Schema registry access should follow the same tenant ownership model used by other portal resources:

  • global schemas are readable by authorized portal users
  • tenant schemas are readable only within the selected host context
  • schema create/update/delete requires write permission
  • config command validation may read a schema internally even when the end user only has config update permission
  • command authorization remains separate from schema validation

The frontend should not expose tenant-specific schema bodies from another host. The backend lookup must enforce this even if the UI sends a forged hostId.

External schema access has a stricter rule: /r/schema/{schemaAlias} should only return active schemas that are explicitly marked external_visible = TRUE. It should return 404 for missing, private, draft, inactive, or unauthorized aliases so external callers cannot enumerate private schema names.

Testing

The first hardening pass should include tests for:

  • create draft schema
  • reject invalid schemaBody
  • publish schema
  • reject edits to published schema body
  • retire schema
  • tenant-specific lookup
  • global fallback lookup
  • schema metadata list excluding body
  • schema body lookup by hostId + schemaId + schemaVersion
  • schema alias validation and global/tenant uniqueness
  • external visibility enforcement
  • /r/schema/{schemaAlias} latest published lookup
  • /r/schema/{schemaAlias}?version=... exact version lookup
  • /r/schema/{schemaAlias} host-specific lookup with global fallback
  • /r/schema/{schemaAlias} direct body and envelope response shapes
  • create/update schema with categoryIds and tagIds
  • replace and clear schema taxonomy assignments on update
  • schema category and tag catalog filters, including active mapping rows
  • tenant/global taxonomy collision prevention through schema_lineage_id
  • JSON Schema schema_type validation
  • Schema Catalog visibility, filters, and body-lazy result shape
  • config property binding
  • valid map/list config property override
  • invalid map/list config property override
  • scalar validation still works when no schema is attached
  • version mismatch and getFreshSchema

Implementation Order

Implement the schema registry foundation before enabling schema-backed validation in the config update page. The registry work does not need to block the entire config update page, but it must block the Form tab and backend schema enforcement.

Recommended order:

  1. Harden schema registry data model, lookup, and command validation.
  2. Add schema alias and external visibility support.
  3. Add taxonomy linkage through categoryIds, tagIds, and schema_lineage_id.
  4. Add the Marketplace Schema Catalog entry and body-lazy catalog query.
  5. Add /r/schema/{schemaAlias} in portal-service/apps/portal-service.
  6. Add config-property-to-schema binding.
  7. Add backend config property value validation in config command handlers.
  8. Extend getConfigUpdateProperties to return schema metadata.
  9. Add lazy schema lookup and typed Form tab in portal-view.
  10. Add end-to-end tests for schema-backed config updates and catalog discovery.

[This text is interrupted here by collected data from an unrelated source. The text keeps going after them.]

-- pv_equiv track=rewrite | github.com/StarsExpress/LeetCode-Repository | sorting/heroes_power.py | compute_heroes_power
-- ===== SOURCE A (Python) =====
-- def compute_heroes_power(numbers: list[int]) -> int:  # LeetCode Q.2681.
--     """
--     Key: after sorting, for jth number,
--     weighted maximums = 1 * (numbers[j + 1] ** 2) + ...... + 2 ** (i - 2) * (numbers[i] ** 2).
--
--     (j + 1)th number's weighted maximums = (jth number's weighted maximums - (j + 1)th number) // 2.
--     """
--     total_nums = len(numbers)
--     if len(set(numbers)) == 1:  # All duplicates. Required to control size.
--         return (2 ** total_nums - 1) * (numbers[0] ** 3) % (10 ** 9 + 7)
--
--     numbers.sort()
--     weighted_maximums, weight = 0, 1
--     for number in numbers[1:]:  # Docstring's formula doesn't contain 0th number.
--         weighted_maximums += weight * number ** 2
--         weight *= 2
--
--     heroes_power = 0
--     for idx, number in enumerate(numbers):
--         heroes_power += weighted_maximums * number
--         heroes_power += number ** 3  # The subsequence of number itself.
--
--         if idx < total_nums - 1:  # Not last number: adjust weighted maximums.
--             weighted_maximums -= numbers[idx + 1] ** 2
--             weighted_maximums //= 2
--
--     return heroes_power % (10 ** 9 + 7)  # Required to control size.
-- ===== SOURCE B (Python) =====
-- def compute_heroes_power(numbers: list[int]) -> int:  # LeetCode Q.2681.
--     # One modular left-to-right pass over the sorted list: for each x (as group maximum),
--     # add x^2 * (x + s) where s = sum of earlier elements y weighted 2^(gap-1), kept mod p.
--     # Does not mutate the input (A sorts it in place); same return value.
--     p = 10 ** 9 + 7
--     ans = 0
--     s = 0
--     for x in sorted(numbers):
--         ans = (ans + x * x * (x + s)) % p
--         s = (2 * s + x) % p
--     return ans
-- ===== Notes on version B (the rewrite author's own statement) =====
-- stated objective: faster
-- what changed: Replaces A's exact big-integer bookkeeping (a huge weighted sum built once and then repeatedly adjusted with subtraction and //2, plus a special all-duplicates branch) by a single left-to-right pass over the sorted list keeping all quantities reduced mod 1e9+7, so every arithmetic operation is on machine-sized numbers.
import Mathlib
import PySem

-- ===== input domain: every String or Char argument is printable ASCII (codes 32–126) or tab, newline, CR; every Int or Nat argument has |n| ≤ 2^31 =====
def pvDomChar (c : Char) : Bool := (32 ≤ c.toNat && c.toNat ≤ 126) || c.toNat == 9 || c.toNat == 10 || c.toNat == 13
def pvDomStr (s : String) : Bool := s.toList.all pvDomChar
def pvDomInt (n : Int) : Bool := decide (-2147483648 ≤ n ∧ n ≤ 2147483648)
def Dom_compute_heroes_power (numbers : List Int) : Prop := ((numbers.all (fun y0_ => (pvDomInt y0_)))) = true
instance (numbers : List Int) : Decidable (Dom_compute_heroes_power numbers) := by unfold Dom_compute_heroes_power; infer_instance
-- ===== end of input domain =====

-- B replaces A's exact big-integer accumulation (and its all-duplicates shortcut branch) by one
-- modular left-to-right pass over the sorted list; equivalence is about the RETURN value only
-- (Python A sorts its argument in place, B does not mutate it).

-- ===== PORT A =====
-- second loop of A: structural recursion over the remaining sorted list with state
-- (heroes_power, weighted_maximums); the 'idx < total_nums - 1' guard and the access
-- numbers[idx + 1] become the two-element pattern (the next element is y).
def chpLoop2 : List Int → Int → Int → Int
  | [], hp, _ => hp
  | [x], hp, wm => hp + wm * x + x ^ 3
  | x :: y :: rest, hp, wm =>
      chpLoop2 (y :: rest) (hp + wm * x + x ^ 3) (PySem.Int.floordiv (wm - y ^ 2) 2)

def compute_heroes_power (numbers : List Int) : Int :=
  if (PySem.Set.ofList numbers).length = 1 then
    -- numbers[0]: in range here (the set is nonempty, so the list is); default never used
    PySem.Int.mod ((2 ^ numbers.length - 1) * (PySem.List.pyGetD numbers 0 0) ^ 3) 1000000007
  else
    let sortedNums := PySem.List.sorted numbers (fun x => x) false
    -- first loop over numbers[1:] with state (weighted_maximums, weight)
    let wmw := (PySem.List.slice sortedNums (some 1) none).foldl
        (fun (st : Int × Int) n => (st.1 + st.2 * n ^ 2, st.2 * 2)) (0, 1)
    PySem.Int.mod (chpLoop2 sortedNums 0 wmw.1) 1000000007

-- ===== PORT B =====
-- loop body of Source B: state (ans, s), both kept reduced mod p
def chpAltStep (st : Int × Int) (x : Int) : Int × Int :=
  (PySem.Int.mod (st.1 + x * x * (x + st.2)) 1000000007,
   PySem.Int.mod (2 * st.2 + x) 1000000007)

def compute_heroes_power_alt (numbers : List Int) : Int :=
  ((PySem.List.sorted numbers (fun x => x) false).foldl chpAltStep (0, 0)).1

-- ===== PRECONDITION & SPEC =====
def Spec_compute_heroes_power (numbers : List Int) (out : Int) : Prop := out = compute_heroes_power_alt numbers
instance (numbers : List Int) (out : Int) : Decidable (Spec_compute_heroes_power numbers out) := by unfold Spec_compute_heroes_power; infer_instance

-- ===== CLAIM (what is proved, stated in full; the proofs are below) =====
def Claim_equal_compute_heroes_power : Prop := ∀ (numbers : List Int), Dom_compute_heroes_power numbers → Spec_compute_heroes_power numbers (compute_heroes_power numbers)

-- ===== LEMMAS AND PROOFS =====

-- exact (non-modular) weighted sum of squares of a list: chpM [a1,...] = Σ 2^(k) a_{k+1}^2 … = a1^2 + 2*chpM rest
def chpM : List Int → Int
  | [] => 0
  | y :: ys => y ^ 2 + 2 * chpM ys

-- exact total power of a (sorted) list
def chpT : List Int → Int
  | [] => 0
  | x :: xs => x ^ 3 + x * chpM xs + chpT xs

theorem chp_loop1_eq (xs : List Int) : ∀ (wm w : Int),
    (xs.foldl (fun (st : Int × Int) n => (st.1 + st.2 * n ^ 2, st.2 * 2)) (wm, w)).1
      = wm + w * chpM xs := by
  induction xs with
  | nil => intro wm w; simp [chpM]
  | cons x xs ih =>
      intro wm w
      simp only [List.foldl_cons, chpM]
      rw [ih]
      ring

theorem chp_floordiv_two (m : Int) : PySem.Int.floordiv (2 * m) 2 = m := by
  rw [PySem.Int.floordiv_eq_ediv_of_pos (by norm_num)]
  omega

theorem chpLoop2_eq : ∀ (xs : List Int) (hp : Int),
    chpLoop2 xs hp (chpM xs.tail) = hp + chpT xs
  | [], hp => by simp [chpLoop2, chpT]
  | [x], hp => by simp [chpLoop2, chpT, chpM]
  | x :: y :: rest, hp => by
      have hdiv : PySem.Int.floordiv (chpM (y :: rest) - y ^ 2) 2 = chpM rest := by
        have : chpM (y :: rest) - y ^ 2 = 2 * chpM rest := by simp [chpM]
        rw [this, chp_floordiv_two]
      have ih := chpLoop2_eq (y :: rest) (hp + chpM (y :: rest) * x + x ^ 3)
      simp only [List.tail_cons] at ih ⊢
      rw [chpLoop2, hdiv, ih]
      simp only [chpT, chpM]
      ring

-- exact (non-modular) version of B's loop
def chpE : List Int → Int → Int → Int
  | [], a, _ => a
  | x :: xs, a, s => chpE xs (a + x * x * (x + s)) (2 * s + x)

theorem chpE_eq (xs : List Int) : ∀ (a s : Int), chpE xs a s = a + chpT xs + s * chpM xs := by
  induction xs with
  | nil => intro a s; simp [chpE, chpT, chpM]
  | cons x xs ih =>
      intro a s
      rw [chpE, ih]
      simp only [chpT, chpM]
      ring

theorem chp_mod_emod (a : Int) : PySem.Int.mod a 1000000007 = a % 1000000007 :=
  PySem.Int.mod_eq_emod_of_pos (by norm_num)

theorem chp_foldl_mod (xs : List Int) : ∀ (a s : Int),
    (xs.foldl chpAltStep (a % 1000000007, s % 1000000007)).1
      = chpE xs a s % 1000000007 := by
  induction xs with
  | nil =>
      intro a s
      simp [chpE]
  | cons x xs ih =>
      intro a s
      have ha : Int.ModEq 1000000007 (a % 1000000007) a :=
        Int.emod_emod_of_dvd a (dvd_refl _)
      have hs : Int.ModEq 1000000007 (s % 1000000007) s :=
        Int.emod_emod_of_dvd s (dvd_refl _)
      have h1 : (a % 1000000007 + x * x * (x + s % 1000000007)) % 1000000007
          = (a + x * x * (x + s)) % 1000000007 :=
        ha.add ((Int.ModEq.refl (x * x)).mul ((Int.ModEq.refl x).add hs))
      have h2 : (2 * (s % 1000000007) + x) % 1000000007 = (2 * s + x) % 1000000007 :=
        (((Int.ModEq.refl (2 : Int)).mul hs).add (Int.ModEq.refl x))
      simp only [List.foldl_cons, chpAltStep, chp_mod_emod, h1, h2, chpE]
      exact ih _ _

-- B's port equals the exact total mod p, for ANY list in place of the sorted one
theorem chp_alt_eq_T (l : List Int) :
    (l.foldl chpAltStep (0, 0)).1 = chpT l % 1000000007 := by
  have h0 : ((0 : Int), (0 : Int)) = ((0 : Int) % 1000000007, (0 : Int) % 1000000007) := by
    norm_num
  rw [h0, chp_foldl_mod, chpE_eq]
  norm_num

theorem chpM_replicate (a : Int) : ∀ (n : Nat),
    chpM (List.replicate n a) = (2 ^ n - 1) * a ^ 2
  | 0 => by simp [chpM]
  | n + 1 => by
      simp only [List.replicate_succ, chpM, chpM_replicate a n, pow_succ]
      ring

theorem chpT_replicate (a : Int) : ∀ (n : Nat),
    chpT (List.replicate n a) = (2 ^ n - 1) * a ^ 3
  | 0 => by simp [chpT]
  | n + 1 => by
      simp only [List.replicate_succ, chpT, chpT_replicate a n, chpM_replicate, pow_succ]
      ring

theorem chp_replicate_pairwise (a : Int) (n : Nat) :
    (List.replicate n a).Pairwise (fun p q : Int => id p ≤ id q) := by
  induction n with
  | zero => simp
  | succ n ih =>
      rw [List.replicate_succ, List.pairwise_cons]
      exact ⟨fun b hb => by rw [List.eq_of_mem_replicate hb], ih⟩

-- all-duplicates: the list is a replicate of its head
theorem chp_ofList_singleton {numbers : List Int} {a : Int}
    (h : PySem.Set.ofList numbers = [a]) :
    numbers = List.replicate numbers.length a := by
  apply List.eq_replicate_of_mem
  intro b hb
  have : b ∈ PySem.Set.ofList numbers := (PySem.Set.mem_ofList numbers b).mpr hb
  rw [h] at this
  simpa using this

theorem chp_main (numbers : List Int) :
    compute_heroes_power numbers = compute_heroes_power_alt numbers := by
  unfold compute_heroes_power compute_heroes_power_alt
  by_cases hdup : (PySem.Set.ofList numbers).length = 1
  · simp only [hdup, if_pos]
    obtain ⟨a, ha⟩ : ∃ a, PySem.Set.ofList numbers = [a] := by
      match hh : PySem.Set.ofList numbers, hdup' : (PySem.Set.ofList numbers).length with
      | [a], _ => exact ⟨a, rfl⟩
      | [], _ => rw [hh] at hdup; simp at hdup
      | a :: b :: t, _ => rw [hh] at hdup; simp at hdup
    have hrep := chp_ofList_singleton ha
    have hsorted : PySem.List.sorted numbers (fun x => x) false = numbers := by
      apply PySem.List.sorted_eq_self_of_pairwise
      rw [hrep] at *
      exact chp_replicate_pairwise a numbers.length
    rw [hsorted, hrep, chp_alt_eq_T, chpT_replicate, List.length_replicate]
    have hpos : 0 < numbers.length := by
      rcases numbers with _ | ⟨x, xs⟩
      · simp [PySem.Set.ofList] at ha
      · simp
    have hget : PySem.List.pyGetD (List.replicate numbers.length a) 0 0 = a := by
      rcases hn : numbers.length with _ | m
      · omega
      · rw [List.replicate_succ, PySem.List.pyGetD_zero_cons]
    rw [hget, chp_mod_emod]
  · simp only [hdup, if_neg, not_false_iff]
    rw [chp_loop1_eq]
    have hslice : PySem.List.slice (PySem.List.sorted numbers (fun x => x) false) (some 1) none
        = (PySem.List.sorted numbers (fun x => x) false).tail :=
      PySem.List.slice_from_one _
    rw [hslice]
    have := chpLoop2_eq (PySem.List.sorted numbers (fun x => x) false) 0
    rw [show (0 : Int) + 1 * chpM (PySem.List.sorted numbers (fun x => x) false).tail
          = chpM (PySem.List.sorted numbers (fun x => x) false).tail by ring]
    rw [this, chp_alt_eq_T, chp_mod_emod]
    norm_num

-- ===== VERDICT (by name: the statement is the Claim_ definition above) =====
theorem compute_heroes_power_spec : Claim_equal_compute_heroes_power := by
  intro numbers _
  unfold Spec_compute_heroes_power
  exact chp_main numbers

The config update page can still ship a useful MVP with scalar validation and raw JSON/YAML editors while the registry is being hardened. Once the registry foundation is complete, the same page can enable schema-backed forms and command validation without changing the operator workflow.

Recommendation

Use the schema registry as the authoritative source for structured config property schemas. Do not implement a separate local schema convention in portal-view. Stabilize the registry enough for versioned, tenant-aware, published-schema lookup, then use it to validate map and list config property values in both the frontend editor and the backend command path.